James Madison
Last week when I was in Virginia I got to visit James Madison’s home Montpelier. Madison has long been my favorite of the Founders, but during my visit I realized that I had never read a complete biography of him. I have now remedied that by reading Richard Brookhiser’s concise and vigorous narrative, and I am moved to contemplate the extraordinary success that Madison had at guiding groups of politicians towards his preferred ends. Though he spent eight years as President and, before that, eight years as Jefferson’s Secretary of State, he belonged by temperament and character to the legislative rather than the executive branch. He was an unprepossessing figure, at just over five feet tall and a hundred pounds, and had a weak voice, but no greater committee man has ever lived. In a later era he would surely have been the greatest of American Senators.
It seems to me that there are three traits that, in combination, set Madison apart from his contemporaries and from almost every leading political figure before since.
First, he simply worked harder than anyone else. When he was chosen a delegate to the Constitutional Convention he arrived several days early to scope out the area and make relevant connections; each day of the convention — and unlike many other delegates who came and went, some of whom took lengthy vacations from the proceedings when the weather got hot, he was there every damned day — he arrived early, got a choice seat and then took incredibly extensive shorthand notes to document every single thing that happened in each of those meetings. (He would even check with other delegates to make sure that he had taken down their words accurately. This gave him a well-earned reputation for scrupulousness, which he later made good use of: he would always quote with absolute faithfulness from his notes — but was also shrewdly selective in what he chose to share. )

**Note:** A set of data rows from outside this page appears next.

-- A's post-processing (flatten the pairs, then read the odd positions) collects
-- exactly the themes of the solutions, in order
theorem pv_postprocess (sols : List (List (Char × Bool) × List (Char × Bool))) (init : PySem.Set String) :
    (PySem.List.pyRange 1 (PySem.List.len (sols.foldl (fun acc sol => (acc ++ [sol.1]) ++ [sol.2]) [])) 2).foldl
      (fun themes i =>
        let al := PySem.List.pyGetD (sols.foldl (fun acc sol => (acc ++ [sol.1]) ++ [sol.2]) []) i []
        let theme := al.foldl (fun th cb => if cb.2 == false then th ++ [cb.1] else th) ([] : List Char)
        PySem.Set.add themes (String.ofList theme))
      init =
    PySem.Set.update init (sols.map pvTheme) := by
  have halign : ∀ (ss : List (List (Char × Bool) × List (Char × Bool))),
      ss.foldl (fun acc sol => (acc ++ [sol.1]) ++ [sol.2]) ([] : List (List (Char × Bool))) =
        ss.flatMap (fun p => [p.1, p.2]) := by
    intro ss
    have h1 := PySem.List.foldl_congr_mem (l := ss)
      (init := ([] : List (List (Char × Bool))))
      (f := fun acc sol => (acc ++ [sol.1]) ++ [sol.2])
      (g := fun acc sol => acc ++ [sol.1, sol.2])
      (by intro acc x _; simp)
    rw [h1, PySem.List.foldl_append_eq_flatMap]
    simp
  rw [halign]
  induction sols using List.reverseRecOn with
  | nil =>
    simp [PySem.List.len_eq, PySem.List.pyRange_of_pos (1 : Int) 0 (by norm_num : (0:Int) < 2),
          PySem.Set.update_nil]
  | append_singleton sols p ih =>
    have hlenAll : ∀ (ss : List (List (Char × Bool) × List (Char × Bool))),
        (ss.flatMap (fun p => [p.1, p.2])).length = 2 * ss.length := by
      intro ss
      induction ss with
      | nil => rfl
      | cons q t iht =>
        simp only [List.flatMap_cons, List.length_append, List.length_cons, List.length_nil, iht]
        omega
    have hlen := hlenAll sols
    have hflat : (sols ++ [p]).flatMap (fun p => [p.1, p.2]) =
        sols.flatMap (fun p => [p.1, p.2]) ++ [p.1, p.2] := by
      simp [List.flatMap_append]
    rw [hflat]
    have hlenInt : PySem.List.len (sols.flatMap (fun p => [p.1, p.2]) ++ [p.1, p.2]) =
        2 * (sols.length : Int) + 2 := by
      simp [PySem.List.len_eq, hlen]
      try push_cast
      try ring
    rw [hlenInt]
    have hsplit : PySem.List.pyRange 1 (2 * (sols.length : Int) + 2) 2 =
        PySem.List.pyRange 1 (2 * (sols.length : Int)) 2 ++ [2 * (sols.length : Int) + 1] := by
      rw [PySem.List.pyRange_of_pos _ _ (by norm_num : (0:Int) < 2),
          PySem.List.pyRange_of_pos _ _ (by norm_num : (0:Int) < 2)]
      have h1 : (if (1:Int) < 2 * (sols.length : Int) + 2 then
          ((2 * (sols.length : Int) + 2 - 1 + 2 - 1) / 2).toNat else 0) = sols.length + 1 := by
        split <;> omega
      have h2 : (if (1:Int) < 2 * (sols.length : Int) then
          ((2 * (sols.length : Int) - 1 + 2 - 1) / 2).toNat else 0) = sols.length := by
        split <;> omega
      rw [h1, h2, List.range_succ, List.map_append]
      congr 1
      have he : (1 : Int) + 2 * (sols.length : Int) = 2 * (sols.length : Int) + 1 := by ring
      simp [he]
    rw [hsplit, List.foldl_append]
    have hcongr : ∀ (s : PySem.Set String) (i : Int),
        i ∈ PySem.List.pyRange 1 (2 * (sols.length : Int)) 2 →
        (fun themes i =>
          let al := PySem.List.pyGetD (sols.flatMap (fun p => [p.1, p.2]) ++ [p.1, p.2]) i []
          let theme := al.foldl (fun th cb => if cb.2 == false then th ++ [cb.1] else th)
            ([] : List Char)
          PySem.Set.add themes (String.ofList theme)) s i =
        (fun themes i =>
          let al := PySem.List.pyGetD (sols.flatMap (fun p => [p.1, p.2])) i []
          let theme := al.foldl (fun th cb => if cb.2 == false then th ++ [cb.1] else th)
            ([] : List Char)
          PySem.Set.add themes (String.ofList theme)) s i := by
      intro s i hi
      have hmem := (PySem.List.mem_pyRange_iff_of_pos (by norm_num : (0:Int) < 2) i).mp hi
      have h0 : 0 ≤ i := by omega
      have hlt : i < ((sols.flatMap (fun p => [p.1, p.2])).length : Int) := by
        rw [hlen]; push_cast; omega
      dsimp only
      rw [PySem.List.pyGetD_eq_getElem _ _ h0
            (by rw [List.length_append, hlen]; push_cast; omega),
          PySem.List.pyGetD_eq_getElem _ _ h0 hlt,
          List.getElem_append_left (by omega)]
    have hfc := PySem.List.foldl_congr_mem
      (l := PySem.List.pyRange 1 (2 * (sols.length : Int)) 2) (init := init)
      (f := fun themes i =>
        let al := PySem.List.pyGetD (sols.flatMap (fun p => [p.1, p.2]) ++ [p.1, p.2]) i []
        let theme := al.foldl (fun th cb => if cb.2 == false then th ++ [cb.1] else th)
          ([] : List Char)
        PySem.Set.add themes (String.ofList theme))
      (g := fun themes i =>
        let al := PySem.List.pyGetD (sols.flatMap (fun p => [p.1, p.2])) i []
        let theme := al.foldl (fun th cb => if cb.2 == false then th ++ [cb.1] else th)
          ([] : List Char)
        PySem.Set.add themes (String.ofList theme))
      hcongr
    rw [hfc]
    have hlen2 : PySem.List.len (sols.flatMap (fun p => [p.1, p.2])) = 2 * (sols.length : Int) := by
      simp [PySem.List.len_eq, hlen]
      try push_cast
      try ring
    rw [hlen2] at ih
    rw [ih]
    simp only [List.foldl_cons, List.foldl_nil]
    try dsimp only
    rw [PySem.List.pyGetD_eq_getElem _ _ (by omega)
          (by simp only [List.length_append, List.length_cons, List.length_nil, hlen];
              push_cast; omega),
        List.getElem_append_right (by omega)]
    have hidx : (2 * (sols.length : Int) + 1).toNat - (sols.flatMap (fun p => [p.1, p.2])).length
        = 1 := by omega
    rw [List.map_append, PySem.Set.update_append]
    simp only [List.map_cons, List.map_nil, PySem.Set.update_cons, PySem.Set.update_nil]
    congr 1
    rw [PySem.List.foldl_append_if]
    simp only [hidx]
    simp [pvTheme]
-- pv_equiv track=rewrite | github.com/Arselena/HS_Modul_6_Clean_code | Level_6_3_2.py | squirrel
-- ===== SOURCE A (Python) =====
-- def squirrel(N):
--     try:
--         if type(N) is int:  # Проверяем целое ли число N
--             assert N >= 0, 'задайте целое число N >= 0'
--             if N == 0:  # Возвращаем 0!=1
--                 return 1
--             else:  # Вычичляем факториал
--                 F = 1
--                 for i in range(1, N+1):
--                     F *= i
--                 if F < 10:   # Возвращаем факториал, если факториал < 10
--                     return F
--                 else:
--                     while F > 10:  # Ищем первую цифру, если факториал > 10
--                         F //= 10
--                     return F
--     except AssertionError:  # Ловим исключение N < 0
--         error = True
--     except TypeError:  # Ловим исключение неверного типа
--         error = True
-- ===== SOURCE B (Python) =====
-- def prod_range(a, b):
--     """Product of the integers a..b, by splitting the range in half."""
--     if a > b:
--         return 1
--     if a == b:
--         return a
--     m = (a + b) // 2
--     return prod_range(a, m) * prod_range(m + 1, b)
--
--
-- def squirrel(N):
--     if type(N) is int and N >= 0:
--         F = prod_range(2, N)
--         while F > 10:
--             F //= 10
--         return F
-- ===== Notes on version B (the rewrite author's own statement) =====
-- stated objective: alternative
-- what changed: Computes N! by a recursive divide-and-conquer product over the range 2..N (balanced product tree) instead of A's sequential accumulation loop, and collapses A's three-way branch (N==0 / F<10 / peel loop) into one unconditional peel loop.
import Mathlib
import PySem

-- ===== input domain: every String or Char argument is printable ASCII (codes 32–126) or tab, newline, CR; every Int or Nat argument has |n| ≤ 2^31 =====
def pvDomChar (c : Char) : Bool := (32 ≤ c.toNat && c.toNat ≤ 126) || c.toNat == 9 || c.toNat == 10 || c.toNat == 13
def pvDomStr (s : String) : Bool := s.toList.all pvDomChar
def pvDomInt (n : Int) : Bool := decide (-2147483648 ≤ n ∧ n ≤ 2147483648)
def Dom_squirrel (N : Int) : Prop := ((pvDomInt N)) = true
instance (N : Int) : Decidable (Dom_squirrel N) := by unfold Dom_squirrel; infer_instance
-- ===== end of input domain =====

-- B computes N! by a recursive divide-and-conquer product over 2..N instead of A's
-- sequential accumulation loop, and peels the digits in one unconditional loop instead
-- of A's three-way branch; the return value is proved equal to A's on every input.

-- ===== PORT A =====
-- the `while F > 10: F //= 10` loop; fuel (F.toNat) only makes the same computation total
def peelFuel (fuel : Nat) (F : Int) : Int :=
  match fuel with
  | 0 => F
  | f + 1 => if F > 10 then peelFuel f (PySem.Int.floordiv F 10) else F

def squirrel (N : Int) : Option Int :=
  if 0 ≤ N then              -- assert N >= 0; on failure AssertionError is caught, returns None
    if N = 0 then some 1
    else
      let F := (PySem.List.pyRange 1 (N + 1) 1).foldl (fun F i => F * i) 1
      if F < 10 then some F
      else some (peelFuel F.toNat F)
  else none

-- ===== PORT B =====
-- prod_range: product of the integers a..b, splitting the range in half;
-- fuel ((b - a).toNat + 1) only makes the same recursion total
def prodRange (fuel : Nat) (a b : Int) : Int :=
  match fuel with
  | 0 => 1
  | f + 1 =>
    if a > b then 1
    else if a = b then a
    else
      prodRange f a (PySem.Int.floordiv (a + b) 2) *
        prodRange f (PySem.Int.floordiv (a + b) 2 + 1) b

-- B's `while F > 10: F //= 10` loop; fuel (F.toNat) only makes the same computation total
def peelFuelB (fuel : Nat) (F : Int) : Int :=
  match fuel with
  | 0 => F
  | f + 1 => if F > 10 then peelFuelB f (PySem.Int.floordiv F 10) else F

def squirrel_alt (N : Int) : Option Int :=
  if 0 ≤ N then
    let F := prodRange ((N - 2).toNat + 1) 2 N
    some (peelFuelB F.toNat F)
  else none

-- ===== PRECONDITION & SPEC =====
def Spec_squirrel (N : Int) (out : Option Int) : Prop := out = squirrel_alt N
instance (N : Int) (out : Option Int) : Decidable (Spec_squirrel N out) := by unfold Spec_squirrel; infer_instance

-- ===== CLAIM (what is proved, stated in full; the proofs are below) =====
def Claim_equal_squirrel : Prop := ∀ (N : Int), Dom_squirrel N → Spec_squirrel N (squirrel N)

-- ===== LEMMAS AND PROOFS =====

-- the shared peel loop, as a mathematical function on naturals
def peelN (m : Nat) : Nat :=
  if h : 10 < m then peelN (m / 10) else m
termination_by m
decreasing_by exact Nat.div_lt_self (by omega) (by omega)

lemma peelN_le {m : Nat} (h : m ≤ 10) : peelN m = m := by
  rw [peelN]; simp [Nat.not_lt.2 h]

lemma peelN_step {m : Nat} (h : 10 < m) : peelN m = peelN (m / 10) := by
  rw [peelN]; simp [h]

lemma peelFuel_eq : ∀ (fuel m : Nat), m ≤ fuel → peelFuel fuel (m : Int) = (peelN m : Int) := by
  intro fuel
  induction fuel with
  | zero =>
    intro m h
    have : m = 0 := by omega
    subst this
    rw [peelN_le (by omega)]
    rfl
  | succ f ih =>
    intro m h
    by_cases h10 : 10 < m
    · have hgt : (10 : Int) < (m : Int) := by exact_mod_cast h10
      have hfd : PySem.Int.floordiv ((m : Nat) : Int) 10 = ((m / 10 : Nat) : Int) := by
        exact_mod_cast PySem.Int.floordiv_natCast m 10
      have hlt : m / 10 < m := Nat.div_lt_self (by omega) (by omega)
      simp only [peelFuel, if_pos hgt, hfd]
      rw [ih (m / 10) (by omega), peelN_step h10]
    · have hng : ¬ ((m : Nat) : Int) > 10 := by exact_mod_cast h10
      simp only [peelFuel, if_neg hng]
      rw [peelN_le (by omega)]

lemma peelFuelB_eq_peelFuel : ∀ (fuel : Nat) (F : Int), peelFuelB fuel F = peelFuel fuel F := by
  intro fuel
  induction fuel with
  | zero => intro F; rfl
  | succ f ih =>
    intro F
    simp only [peelFuelB, peelFuel]
    split_ifs with h
    · exact ih _
    · rfl

-- the factorial loop of A
lemma fold_fact : ∀ n : Nat,
    ((PySem.List.pyRange 1 ((n : Int) + 1) 1).foldl (fun F i => F * i) 1) = (Nat.factorial n : Int) := by
  intro n
  induction n with
  | zero => simp [PySem.List.pyRange_one_eq_nil (by omega : (1:Int) ≤ 1), Nat.factorial]
  | succ k ih =>
    rw [show ((k + 1 : Nat) : Int) + 1 = ((k : Int) + 1) + 1 by push_cast; ring,
      PySem.List.pyRange_one_succ_right
        (by exact_mod_cast Nat.succ_le_succ (Nat.zero_le k) : (1:Int) ≤ (k : Int) + 1),
      List.foldl_append, ih]
    simp only [List.foldl_cons, List.foldl_nil, Nat.factorial_succ]
    push_cast; ring

-- port A evaluates to peelN of the factorial
lemma a_nat (n : Nat) : squirrel (n : Int) = some ((peelN (Nat.factorial n) : Nat) : Int) := by
  simp only [squirrel, if_pos (Int.natCast_nonneg n)]
  by_cases h0 : n = 0
  · subst h0
    rw [if_pos (by norm_num), show Nat.factorial 0 = 1 from rfl, peelN_le (by omega)]
    norm_num
  · rw [if_neg (by exact_mod_cast h0), fold_fact n]
    by_cases hlt : (Nat.factorial n : Int) < 10
    · rw [if_pos hlt, peelN_le (by exact_mod_cast Int.le_of_lt hlt)]
    · have h10 : 10 ≤ Nat.factorial n := by
        have : ¬ (Nat.factorial n : Int) < 10 := hlt
        omega
      rw [if_neg hlt, Int.toNat_natCast, peelFuel_eq (Nat.factorial n) (Nat.factorial n) le_rfl]

-- the halving product equals the product of the range
lemma prodRange_prod : ∀ (fuel : Nat) (a b : Int), (b - a).toNat < fuel →
    prodRange fuel a b = (PySem.List.pyRange a (b + 1) 1).prod := by
  intro fuel
  induction fuel with
  | zero => intro a b h; omega
  | succ f ih =>
    intro a b h
    by_cases h1 : a > b
    · rw [prodRange, if_pos h1,
        PySem.List.pyRange_one_eq_nil (by omega : b + 1 ≤ a), List.prod_nil]
    · by_cases h2 : a = b
      · subst h2
        rw [prodRange, if_neg h1, if_pos rfl,
          PySem.List.pyRange_one_singleton, List.prod_singleton]
      · have hab : a < b := by omega
        have hm : PySem.Int.floordiv (a + b) 2 = (a + b) / 2 :=
          PySem.Int.floordiv_eq_ediv_of_pos (by norm_num)
        rw [prodRange, if_neg h1, if_neg h2,
          ih a (PySem.Int.floordiv (a + b) 2) (by rw [hm]; omega),
          ih (PySem.Int.floordiv (a + b) 2 + 1) b (by rw [hm]; omega),
          ← List.prod_append,
          ← PySem.List.pyRange_one_append a (PySem.Int.floordiv (a + b) 2 + 1) (b + 1)
            (by rw [hm]; omega) (by rw [hm]; omega)]

-- the product of 2..n is the factorial
lemma prod_fact : ∀ n : Nat, (PySem.List.pyRange 2 ((n : Int) + 1) 1).prod = (Nat.factorial n : Int) := by
  intro n
  induction n with
  | zero =>
    rw [show ((0:Nat) : Int) + 1 = 1 by norm_num,
      PySem.List.pyRange_one_eq_nil (by omega : (1:Int) ≤ 2), List.prod_nil]
    rfl
  | succ k ih =>
    by_cases hk : k = 0
    · subst hk
      rw [show (((0:Nat) + 1 : Nat) : Int) + 1 = 2 by norm_num,
        PySem.List.pyRange_one_eq_nil (by omega : (2:Int) ≤ 2), List.prod_nil]
      rfl
    · rw [show ((k + 1 : Nat) : Int) + 1 = ((k : Int) + 1) + 1 by push_cast; ring,
        PySem.List.pyRange_one_succ_right (by omega : (2:Int) ≤ (k : Int) + 1),
        List.prod_append, ih, List.prod_singleton]
      simp only [Nat.factorial_succ]
      push_cast; ring

-- port B evaluates to peelN of the factorial
lemma alt_nat (n : Nat) : squirrel_alt (n : Int) = some ((peelN (Nat.factorial n) : Nat) : Int) := by
  simp only [squirrel_alt, if_pos (Int.natCast_nonneg n)]
  rw [prodRange_prod (((n : Int) - 2).toNat + 1) 2 (n : Int) (by omega), prod_fact n,
    Int.toNat_natCast, peelFuelB_eq_peelFuel,
    peelFuel_eq (Nat.factorial n) (Nat.factorial n) le_rfl]

-- ===== VERDICT (by name: the statement is the Claim_ definition above) =====
theorem squirrel_spec : Claim_equal_squirrel := by
  intro N _
  show squirrel N = squirrel_alt N
  by_cases hN : 0 ≤ N
  · obtain ⟨n, rfl⟩ : ∃ n : Nat, N = (n : Int) := ⟨N.toNat, (Int.toNat_of_nonneg hN).symm⟩
    rw [a_nat n, alt_nat n]
  · unfold squirrel squirrel_alt
    rw [if_neg hN, if_neg hN]
-- pv_equiv track=rewrite | github.com/llenny18/hydroatlantis | hydrosapp/views.py | evaluate_hydroponics_conditions
-- ===== SOURCE A (Python) =====
-- def evaluate_hydroponics_conditions(temp_c, humidity_percent, lux):
--     def temp_status(t):
--         if 24 <= t <= 30:
--             return 'Good'
--         elif 21 <= t < 24 or 30 < t <= 33:
--             return 'Stable'
--         else:
--             return 'Bad'
--
--     def humidity_status(h):
--         if 50 <= h <= 70:
--             return 'Good'
--         elif 40 <= h < 50 or 70 < h <= 80:
--             return 'Stable'
--         else:
--             return 'Bad'
--
--     def lux_status(l):
--         if 30000 <= l <= 50000:
--             return 'Good'
--         elif 25000 <= l < 30000 or 50000 < l <= 80000:
--             return 'Stable'
--         else:
--             return 'Bad'
--
--     statuses = [temp_status(temp_c), humidity_status(humidity_percent), lux_status(lux)]
--
--     if all(s == 'Good' for s in statuses):
--         return 'Good'
--     elif 'Bad' in statuses:
--         return 'Bad'
--     else:
--         return 'Stable'
-- ===== SOURCE B (Python) =====
-- def evaluate_hydroponics_conditions(temp_c, humidity_percent, lux):
--     # Nested-interval staged checks: no per-sensor labels, no aggregation pass.
--     def within(v, lo, hi):
--         return lo <= v <= hi
--
--     if within(temp_c, 24, 30) and within(humidity_percent, 50, 70) and within(lux, 30000, 50000):
--         return 'Good'
--     if within(temp_c, 21, 33) and within(humidity_percent, 40, 80) and within(lux, 25000, 80000):
--         return 'Stable'
--     return 'Bad'
-- ===== Notes on version B (the rewrite author's own statement) =====
-- stated objective: simpler
-- what changed: Replaced A's per-sensor three-way classification plus all/'Bad'-in label aggregation by two staged global boolean checks against nested intervals (all in narrow good ranges -> Good, all in wide stable ranges -> Stable, else Bad); no per-sensor labels or worst-tier reduction exist in B.
import Mathlib
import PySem

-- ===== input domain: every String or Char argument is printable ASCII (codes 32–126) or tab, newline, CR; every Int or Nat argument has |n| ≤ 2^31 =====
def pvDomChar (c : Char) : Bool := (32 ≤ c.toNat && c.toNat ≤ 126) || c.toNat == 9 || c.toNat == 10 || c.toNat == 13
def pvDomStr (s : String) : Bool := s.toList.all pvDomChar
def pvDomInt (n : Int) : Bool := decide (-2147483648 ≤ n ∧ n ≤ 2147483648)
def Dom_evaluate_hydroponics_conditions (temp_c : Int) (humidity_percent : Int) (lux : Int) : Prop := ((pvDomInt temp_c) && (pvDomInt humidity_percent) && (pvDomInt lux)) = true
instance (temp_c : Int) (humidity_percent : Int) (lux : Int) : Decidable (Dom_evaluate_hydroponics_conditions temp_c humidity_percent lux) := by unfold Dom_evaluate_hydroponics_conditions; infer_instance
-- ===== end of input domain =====

-- B replaces A's per-sensor three-way labels and all/'Bad'-in aggregation by two staged
-- global boolean checks against nested intervals (objective: simpler).

-- ===== PORT A =====
def pvA_temp_status (t : Int) : String :=
  if 24 ≤ t ∧ t ≤ 30 then "Good"
  else if (21 ≤ t ∧ t < 24) ∨ (30 < t ∧ t ≤ 33) then "Stable"
  else "Bad"

def pvA_humidity_status (h : Int) : String :=
  if 50 ≤ h ∧ h ≤ 70 then "Good"
  else if (40 ≤ h ∧ h < 50) ∨ (70 < h ∧ h ≤ 80) then "Stable"
  else "Bad"

def pvA_lux_status (l : Int) : String :=
  if 30000 ≤ l ∧ l ≤ 50000 then "Good"
  else if (25000 ≤ l ∧ l < 30000) ∨ (50000 < l ∧ l ≤ 80000) then "Stable"
  else "Bad"

def evaluate_hydroponics_conditions (temp_c : Int) (humidity_percent : Int) (lux : Int) : String :=
  let statuses : List String :=
    [pvA_temp_status temp_c, pvA_humidity_status humidity_percent, pvA_lux_status lux]
  if statuses.all (fun s => s == "Good") then "Good"
  else if statuses.contains "Bad" then "Bad"
  else "Stable"

-- ===== PORT B =====
def pvB_within (v lo hi : Int) : Bool := lo ≤ v && v ≤ hi

def evaluate_hydroponics_conditions_alt (temp_c : Int) (humidity_percent : Int) (lux : Int) : String :=
  if pvB_within temp_c 24 30 && pvB_within humidity_percent 50 70 && pvB_within lux 30000 50000 then
    "Good"
  else if pvB_within temp_c 21 33 && pvB_within humidity_percent 40 80 && pvB_within lux 25000 80000 then
    "Stable"
  else "Bad"

-- ===== PRECONDITION & SPEC =====
def Spec_evaluate_hydroponics_conditions (temp_c : Int) (humidity_percent : Int) (lux : Int) (out : String) : Prop := out = evaluate_hydroponics_conditions_alt temp_c humidity_percent lux
instance (temp_c : Int) (humidity_percent : Int) (lux : Int) (out : String) : Decidable (Spec_evaluate_hydroponics_conditions temp_c humidity_percent lux out) := by unfold Spec_evaluate_hydroponics_conditions; infer_instance

-- ===== CLAIM (what is proved, stated in full; the proofs are below) =====
def Claim_equal_evaluate_hydroponics_conditions : Prop := ∀ (temp_c : Int) (humidity_percent : Int) (lux : Int), Dom_evaluate_hydroponics_conditions temp_c humidity_percent lux → Spec_evaluate_hydroponics_conditions temp_c humidity_percent lux (evaluate_hydroponics_conditions temp_c humidity_percent lux)

-- ===== LEMMAS AND PROOFS =====
set_option maxHeartbeats 1000000

theorem pv_status_cases (t h l : Int) :
    evaluate_hydroponics_conditions t h l =
      (if (24 ≤ t ∧ t ≤ 30) ∧ (50 ≤ h ∧ h ≤ 70) ∧ (30000 ≤ l ∧ l ≤ 50000) then "Good"
       else if (21 ≤ t ∧ t ≤ 33) ∧ (40 ≤ h ∧ h ≤ 80) ∧ (25000 ≤ l ∧ l ≤ 80000) then "Stable"
       else "Bad") := by
  unfold evaluate_hydroponics_conditions pvA_temp_status pvA_humidity_status pvA_lux_status
  simp only [List.all_cons, List.all_nil, List.contains_eq_mem, List.mem_cons, List.not_mem_nil]
  split_ifs <;> first | rfl | omega | simp_all

theorem pv_alt_cases (t h l : Int) :
    evaluate_hydroponics_conditions_alt t h l =
      (if (24 ≤ t ∧ t ≤ 30) ∧ (50 ≤ h ∧ h ≤ 70) ∧ (30000 ≤ l ∧ l ≤ 50000) then "Good"
       else if (21 ≤ t ∧ t ≤ 33) ∧ (40 ≤ h ∧ h ≤ 80) ∧ (25000 ≤ l ∧ l ≤ 80000) then "Stable"
       else "Bad") := by
  unfold evaluate_hydroponics_conditions_alt pvB_within
  simp only [Bool.and_eq_true, decide_eq_true_eq]
  split_ifs <;> first | rfl | omega | simp_all

-- ===== VERDICT (by name: the statement is the Claim_ definition above) =====
theorem evaluate_hydroponics_conditions_spec : Claim_equal_evaluate_hydroponics_conditions := by
  intro t h l _
  unfold Spec_evaluate_hydroponics_conditions
  rw [pv_status_cases, pv_alt_cases]
-- pv_equiv track=rewrite | github.com/Billnguyenh/portal-config-parser | win_parser/winreport.py | groupMatchingHosts
-- ===== SOURCE A (Python) =====
-- def groupMatchingHosts(matchingHosts:dict) -> dict:
--     hostGroups = dict()
--     groupCounter = 1
--
--     for host1, host2 in matchingHosts.items():
--
--         key = findKeyForHostInNestedHostDict(host1, hostGroups)
--         if (key == ""):
--             key = "group" + str(groupCounter)
--             hostGroups[key] = {host1, host2}
--             groupCounter += 1
--         elif (key != ""):
--             hostGroups[key].add(host2)
--
--         key = findKeyForHostInNestedHostDict(host2, hostGroups)
--         if (key == ""):
--             key = "group" + str(groupCounter)
--             hostGroups[key] = {host2, host1}
--         elif (key != ""):
--             hostGroups[key].add(host1)
--     return hostGroups #Returns a dictionary with Set values
--
-- def findKeyForHostInNestedHostDict(host:str, hostGroups:dict) -> str:
--     key = ""
--     if (hostGroups == {}):
--         return key
--     else:
--         for group in hostGroups:
--             if host in hostGroups[group]:
--                 key = group
--     return key
-- ===== SOURCE B (Python) =====
-- def groupMatchingHosts(matchingHosts: dict) -> dict:
--     groups = []  # group k holds the set for name "group" + str(k + 1)
--     last = {}    # host -> highest index of a group containing it (O(1) lookup)
--
--     def touch(host, i):
--         j = last.get(host)
--         if j is None or j < i:
--             last[host] = i
--
--     for h1, h2 in matchingHosts.items():
--         i = last.get(h1)
--         if i is None:
--             i = len(groups)
--             groups.append({h1, h2})
--             last[h1] = i
--             touch(h2, i)
--         else:
--             groups[i].add(h2)
--             touch(h2, i)
--         j = last[h2]
--         groups[j].add(h1)
--         touch(h1, j)
--     return {"group" + str(k + 1): s for k, s in enumerate(groups)}
-- ===== Notes on version B (the rewrite author's own statement) =====
-- stated objective: faster
-- what changed: A rescans every group's set on each lookup (findKeyForHostInNestedHostDict iterates over all groups twice per pair); B maintains a host-to-last-group-index dictionary plus a list of group sets, so each pair is handled with O(1) dictionary lookups and the inner scan disappears.
import Mathlib
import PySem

Second, Madison made himself the best informed person at every meeting. Even people who hated Madison acknowledged that he always had more information at his disposal than anyone else. Long before before the Convention began he wrote to Jefferson, who was in Paris, to ask him for books on government and political history. Jefferson sent two hundred volumes, which Madison devoted months to reading, annotating, and sifting. This was simply characteristic.
Third, he didn’t care who got credit. Madison was happy to let other people stand up to make noble speeches on behalf of some cause that he advocated, and to receive great applause — as long as he determined the content of those speeches.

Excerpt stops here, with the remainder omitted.